(SOURCE DATA begins)
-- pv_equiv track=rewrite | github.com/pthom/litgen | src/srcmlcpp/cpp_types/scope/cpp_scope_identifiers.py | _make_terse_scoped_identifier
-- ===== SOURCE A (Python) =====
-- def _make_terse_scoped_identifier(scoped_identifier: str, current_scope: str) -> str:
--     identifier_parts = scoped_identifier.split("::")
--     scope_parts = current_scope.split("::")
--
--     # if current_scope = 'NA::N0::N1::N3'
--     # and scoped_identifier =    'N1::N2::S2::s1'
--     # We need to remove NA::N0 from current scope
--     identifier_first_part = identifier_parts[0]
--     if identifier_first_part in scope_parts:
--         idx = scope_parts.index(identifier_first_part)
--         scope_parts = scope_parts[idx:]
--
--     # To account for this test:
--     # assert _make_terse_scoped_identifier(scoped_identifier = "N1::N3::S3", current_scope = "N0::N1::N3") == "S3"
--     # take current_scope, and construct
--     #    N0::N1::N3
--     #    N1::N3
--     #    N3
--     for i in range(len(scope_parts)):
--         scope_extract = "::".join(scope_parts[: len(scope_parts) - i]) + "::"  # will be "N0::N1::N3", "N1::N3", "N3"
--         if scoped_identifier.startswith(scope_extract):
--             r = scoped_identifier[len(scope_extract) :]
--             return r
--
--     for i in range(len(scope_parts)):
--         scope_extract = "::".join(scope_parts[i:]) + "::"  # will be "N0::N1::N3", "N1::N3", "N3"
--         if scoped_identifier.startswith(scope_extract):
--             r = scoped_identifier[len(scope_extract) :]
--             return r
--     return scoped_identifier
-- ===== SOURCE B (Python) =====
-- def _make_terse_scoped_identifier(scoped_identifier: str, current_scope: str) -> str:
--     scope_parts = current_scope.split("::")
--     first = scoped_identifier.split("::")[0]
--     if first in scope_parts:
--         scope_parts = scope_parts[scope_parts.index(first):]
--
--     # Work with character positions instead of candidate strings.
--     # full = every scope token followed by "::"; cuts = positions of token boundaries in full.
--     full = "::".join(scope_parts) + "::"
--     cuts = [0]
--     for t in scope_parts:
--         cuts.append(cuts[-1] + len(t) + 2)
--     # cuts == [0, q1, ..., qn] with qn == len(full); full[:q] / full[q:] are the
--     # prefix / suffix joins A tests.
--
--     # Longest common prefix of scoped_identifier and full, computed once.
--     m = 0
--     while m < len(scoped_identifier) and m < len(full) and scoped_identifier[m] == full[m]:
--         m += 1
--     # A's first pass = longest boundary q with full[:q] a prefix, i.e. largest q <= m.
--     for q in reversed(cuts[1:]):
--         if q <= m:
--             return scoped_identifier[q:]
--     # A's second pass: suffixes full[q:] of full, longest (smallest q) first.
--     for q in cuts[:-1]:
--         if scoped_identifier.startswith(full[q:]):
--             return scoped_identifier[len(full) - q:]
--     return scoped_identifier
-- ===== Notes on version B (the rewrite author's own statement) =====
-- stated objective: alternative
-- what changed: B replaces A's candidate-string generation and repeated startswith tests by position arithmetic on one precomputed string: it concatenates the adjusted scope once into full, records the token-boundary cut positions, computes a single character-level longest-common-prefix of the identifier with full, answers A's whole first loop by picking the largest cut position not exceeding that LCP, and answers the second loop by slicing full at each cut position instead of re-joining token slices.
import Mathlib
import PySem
(SOURCE DATA ends)
**PROBLEM STATEMENT**
Lines above containing "full": how many? Reply with the number only.

**RESULT FOR THIS EXERCISE**
10